As you can see, this simplifies things greatly. Under this pattern, subsites like static are able to force their own canonical URLs, while the master site can still retain its version of cleanups.
Bug 1: /book/
The first bug with the new system reared its head on this very website: going to http://docs.yesodweb.com/book/ would previously give the list of chapters in the Yesod book. With the new system, we no longer have the trailing slashes, so a request for /book/ should redirect to /book. Instead, the page was serving 404s.
However, a request to /about/ did redirect to /about, so the problem was much more subtle than I'd initially imagined. It turns out that the following was happening:
- /book/ was translated to ["book", ""]
- ["book", ""] was compared against all of the routes. It did not match the BookR route, which would expected ["book"]. However, it did match ChapterR, which expects ["book",
]. This is because the SinglePiece instance in web-routes-quasi matched empty strings. - Yesod dispatched to the getChapterR function, giving it a parameter of "". However, there was no chapter named "", so getChapterR returned a 404.
The solution: release a new version of web-routes-quasi that does not match empty strings. Problem solved.
Bug 2: can't force a trailing slash
I got a question from Dmitry Olshansky about restoring the previous set of URL cleanup rules. The basic approach is simple: write a custom cleanPath function in your Yesod typeclass which forces trailing slashes. For example (ignoring the period-in-last-piece issue):
cleanPath _myapp pieces =
if pieces == corrected
then Right pieces
else Left corrected
where
corrected = (filter (not . null) pieces) ++ [""]
However, when I tried this, all that happened was that no redirecting occurred: both a request for /foo/ and for /foo would return the same result.
The problem now is that dispatch happens before cleaning. /foo turns into ["foo"], which matches a resource, and therefore dispatch succeeds. /foo/ turns into ["foo", ""], cleanPath turns that into Right ["foo"], and the second phase of dispatch succeeds.
So we have a predicament: we put dispatch before cleaning to solve the cleanup rules for subsites.

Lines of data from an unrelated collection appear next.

-- pv_equiv track=rewrite | github.com/tlsfuzzer/tlsfuzzer | tlsfuzzer/analysis.py | _read_tuples
-- ===== SOURCE A (Python) =====
-- def _read_tuples(data):
--     current_block_id = None
--     block_values = dict()
--     for value, group, block in zip(data['value'],
--                                    data['group'],
--                                    data['block']):
--         if block != current_block_id:
--             if block_values:
--                 yield block_values
--                 block_values = dict()
--             current_block_id = block
--         block_values[group] = value
--     if block_values:
--         yield block_values
-- ===== SOURCE B (Python) =====
-- def _read_tuples(data):
--     rows = list(zip(data['value'], data['group'], data['block']))
--     n = len(rows)
--     i = 0
--     while i < n:
--         blk = rows[i][2]
--         j = i
--         while j < n and rows[j][2] == blk:
--             j += 1
--         yield {g: v for v, g, _ in rows[i:j]}
--         i = j
-- ===== Notes on version B (the rewrite author's own statement) =====
-- stated objective: alternative
-- what changed: Replaces A's per-row state machine (current_block_id tracking with flush-and-reset of a mutable dict) by materializing the rows once and splitting them into maximal consecutive runs of equal block id with a two-pointer scan, emitting each run as a dict comprehension.
import Mathlib
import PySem

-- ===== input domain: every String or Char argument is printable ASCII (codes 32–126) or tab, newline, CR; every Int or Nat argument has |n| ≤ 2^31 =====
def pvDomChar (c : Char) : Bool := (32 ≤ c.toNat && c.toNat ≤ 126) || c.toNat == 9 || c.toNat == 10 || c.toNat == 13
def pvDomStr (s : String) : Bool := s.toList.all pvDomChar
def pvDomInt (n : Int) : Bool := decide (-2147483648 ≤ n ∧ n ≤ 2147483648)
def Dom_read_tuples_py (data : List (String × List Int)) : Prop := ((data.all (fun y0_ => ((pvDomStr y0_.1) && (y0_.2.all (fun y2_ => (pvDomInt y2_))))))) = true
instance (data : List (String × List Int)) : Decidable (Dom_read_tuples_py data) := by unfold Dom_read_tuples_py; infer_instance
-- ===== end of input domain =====

-- B replaces A's flush-and-reset state machine by splitting the rows into maximal consecutive runs of equal block id (alternative decomposition; same return value).

-- ===== PORT A =====
-- A's for-loop: state = (current_block_id, block_values, dicts yielded so far); each yield emits the dict's items
def pvALoop : List (Int × Int × Int) → Option Int → PySem.Dict Int Int → List (List (Int × Int)) →
    PySem.Dict Int Int × List (List (Int × Int))
  | [], _, bv, acc => (bv, acc)
  | (v, g, b) :: rest, cur, bv, acc =>
    if some b ≠ cur then
      if bv.items.isEmpty then
        pvALoop rest (some b) (bv.insert g v) acc
      else
        pvALoop rest (some b) (PySem.Dict.empty.insert g v) (acc ++ [bv.items])
    else
      pvALoop rest cur (bv.insert g v) acc

-- A's trailing 'if block_values: yield block_values'
def pvFinish (p : PySem.Dict Int Int × List (List (Int × Int))) : List (List (Int × Int)) :=
  if p.1.items.isEmpty then p.2 else p.2 ++ [p.1.items]

def read_tuples_py (data : List (String × List Int)) : List (List (Int × Int)) :=
  let d := PySem.Dict.mk data
  match d.get? "value", d.get? "group", d.get? "block" with
  | some vs, some gs, some bs =>
    pvFinish (pvALoop (vs.zip (gs.zip bs)) none PySem.Dict.empty [])
  | _, _, _ => []   -- KeyError in Python; excluded by Pre_

-- ===== PORT B =====
-- B's inner while: scan the maximal run of rows sharing the head's block id, then recurse on the rest
def pvSplitRuns : List (Int × Int × Int) → List (List (Int × Int × Int))
  | [] => []
  | r :: rest =>
    ((r :: rest).takeWhile (fun q => q.2.2 == r.2.2)) ::
      pvSplitRuns ((r :: rest).dropWhile (fun q => q.2.2 == r.2.2))
  termination_by l => l.length
  decreasing_by
    simp [List.dropWhile]
    exact List.length_dropWhile_le _ _

-- {g: v for v, g, _ in rows[i:j]}
def pvRunDict (run : List (Int × Int × Int)) : List (Int × Int) :=
  (run.foldl (fun d r => d.insert r.2.1 r.1) PySem.Dict.empty).items

def read_tuples_py_alt (data : List (String × List Int)) : List (List (Int × Int)) :=
  let d := PySem.Dict.mk data
  match d.get? "value" with
  | none => []   -- KeyError in Python; excluded by Pre_
  | some vs =>
    match d.get? "group" with
    | none => []
    | some gs =>
      match d.get? "block" with
      | none => []
      | some bs => (pvSplitRuns (vs.zip (gs.zip bs))).map pvRunDict

-- ===== PRECONDITION & SPEC =====
-- Pre_ excludes exactly the inputs missing one of the keys 'value', 'group', 'block', on which Python A raises KeyError.
def Pre_read_tuples_py (data : List (String × List Int)) : Prop :=
  "value" ∈ data.map Prod.fst ∧ "group" ∈ data.map Prod.fst ∧ "block" ∈ data.map Prod.fst
instance (data : List (String × List Int)) : Decidable (Pre_read_tuples_py data) := by unfold Pre_read_tuples_py; infer_instance

def pvWitness_read_tuples_py : (List (String × List Int)) :=
  [("value", [1, 2, 3]), ("group", [0, 1, 0]), ("block", [5, 5, 7])]

def Spec_read_tuples_py (data : List (String × List Int)) (out : List (List (Int × Int))) : Prop := out = read_tuples_py_alt data
instance (data : List (String × List Int)) (out : List (List (Int × Int))) : Decidable (Spec_read_tuples_py data out) := by unfold Spec_read_tuples_py; infer_instance

-- ===== CLAIM (what is proved, stated in full; the proofs are below) =====
def Claim_equal_read_tuples_py : Prop := ∀ (data : List (String × List Int)), Dom_read_tuples_py data → Pre_read_tuples_py data → Spec_read_tuples_py data (read_tuples_py data)

-- ===== LEMMAS AND PROOFS =====

theorem pv_insert_items_ne_nil {d : PySem.Dict Int Int} {k v : Int} : (d.insert k v).items ≠ [] := by
  intro h
  have := PySem.Dict.mem_items_insert_self (d := d) (k := k) (v := v)
  rw [h] at this
  simp at this

-- loop invariant: with bv nonempty and cur = some b, the rest of A's loop yields the current
-- run merged into bv followed by B's runs of the remaining rows
theorem pv_loop_eq (rest : List (Int × Int × Int)) :
    ∀ (b : Int) (bv : PySem.Dict Int Int) (acc : List (List (Int × Int))), bv.items ≠ [] →
    pvFinish (pvALoop rest (some b) bv acc) =
    acc ++ [((rest.takeWhile (fun q => q.2.2 == b)).foldl (fun d r => d.insert r.2.1 r.1) bv).items]
      ++ (pvSplitRuns (rest.dropWhile (fun q => q.2.2 == b))).map pvRunDict := by
  induction rest with
  | nil =>
    intro b bv acc h
    simp [pvALoop, pvSplitRuns, pvFinish, List.isEmpty_iff, h]
  | cons r t ih =>
    obtain ⟨v, g, b'⟩ := r
    intro b bv acc h
    by_cases hb : b' = b
    · subst hb
      rw [show pvALoop ((v, g, b') :: t) (some b') bv acc = pvALoop t (some b') (bv.insert g v) acc by
            simp [pvALoop]]
      rw [ih b' (bv.insert g v) acc pv_insert_items_ne_nil]
      simp
    · rw [show pvALoop ((v, g, b') :: t) (some b) bv acc
            = pvALoop t (some b') (PySem.Dict.empty.insert g v) (acc ++ [bv.items]) by
            simp [pvALoop, hb, List.isEmpty_iff, h]]
      rw [ih b' (PySem.Dict.empty.insert g v) (acc ++ [bv.items]) pv_insert_items_ne_nil]
      simp [pvSplitRuns, hb, pvRunDict]

theorem pv_main (rows : List (Int × Int × Int)) :
    pvFinish (pvALoop rows none PySem.Dict.empty []) = (pvSplitRuns rows).map pvRunDict := by
  cases rows with
  | nil => simp [pvALoop, pvSplitRuns, pvFinish, PySem.Dict.empty]
  | cons r t =>
    obtain ⟨v, g, b⟩ := r
    rw [show pvALoop ((v, g, b) :: t) none PySem.Dict.empty []
          = pvALoop t (some b) (PySem.Dict.empty.insert g v) [] by simp [pvALoop, PySem.Dict.empty]]
    rw [pv_loop_eq t b (PySem.Dict.empty.insert g v) [] pv_insert_items_ne_nil]
    simp [pvSplitRuns, pvRunDict]

-- ===== VERDICT (by name: the statement is the Claim_ definition above) =====
theorem read_tuples_py_spec : Claim_equal_read_tuples_py := by
  intro data _ hpre
  unfold Spec_read_tuples_py read_tuples_py read_tuples_py_alt
  obtain ⟨h1, h2, h3⟩ := hpre
  cases hv : (PySem.Dict.mk data).get? "value" with
  | none =>
    exfalso
    rw [PySem.Dict.get?_eq_none_iff_not_mem_keys] at hv
    exact hv (by simpa [PySem.Dict.keys] using h1)
  | some vs =>
    cases hg : (PySem.Dict.mk data).get? "group" with
    | none =>
      exfalso
      rw [PySem.Dict.get?_eq_none_iff_not_mem_keys] at hg
      exact hg (by simpa [PySem.Dict.keys] using h2)
    | some gs =>
      cases hbk : (PySem.Dict.mk data).get? "block" with
      | none =>
        exfalso
        rw [PySem.Dict.get?_eq_none_iff_not_mem_keys] at hbk
        exact hbk (by simpa [PySem.Dict.keys] using h3)
      | some bs =>
        simp only [hv, hg, hbk]
        exact pv_main (vs.zip (gs.zip bs))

But doing so breaks the dispatch rules for non-subsite routes (henceforth called local routes). The solution:
- First, we dispatch to subsites. If a subsite takes the bait, we're in good shape.
- If no subsites match, we apply cleanPath. At this point we do any 301 redirects that are necessary. If not, we continue dispatching to the local routes.
- If nothing matches, return a 404.
I'm actually quite satisfied with this as the final answer: it does not require any double-dispatch attempts, and it gives subsites full control over what their URLs look like.
The test suite has begun
Greg Weber has long been pushing me to start a proper test suite for Yesod. With these two bugs, this new test suite has officially begun. As anticipated, the test suite is built on top of wai-test. I'm hoping that both libraries will improve as a result of this push.
My goal going forward is to create a test case for each reported issue. I want to start the focus on yesod-core, and then expand into some of the additional libraries, especially yesod-form. So let's try and continue the "Please Break Yesod" campaign.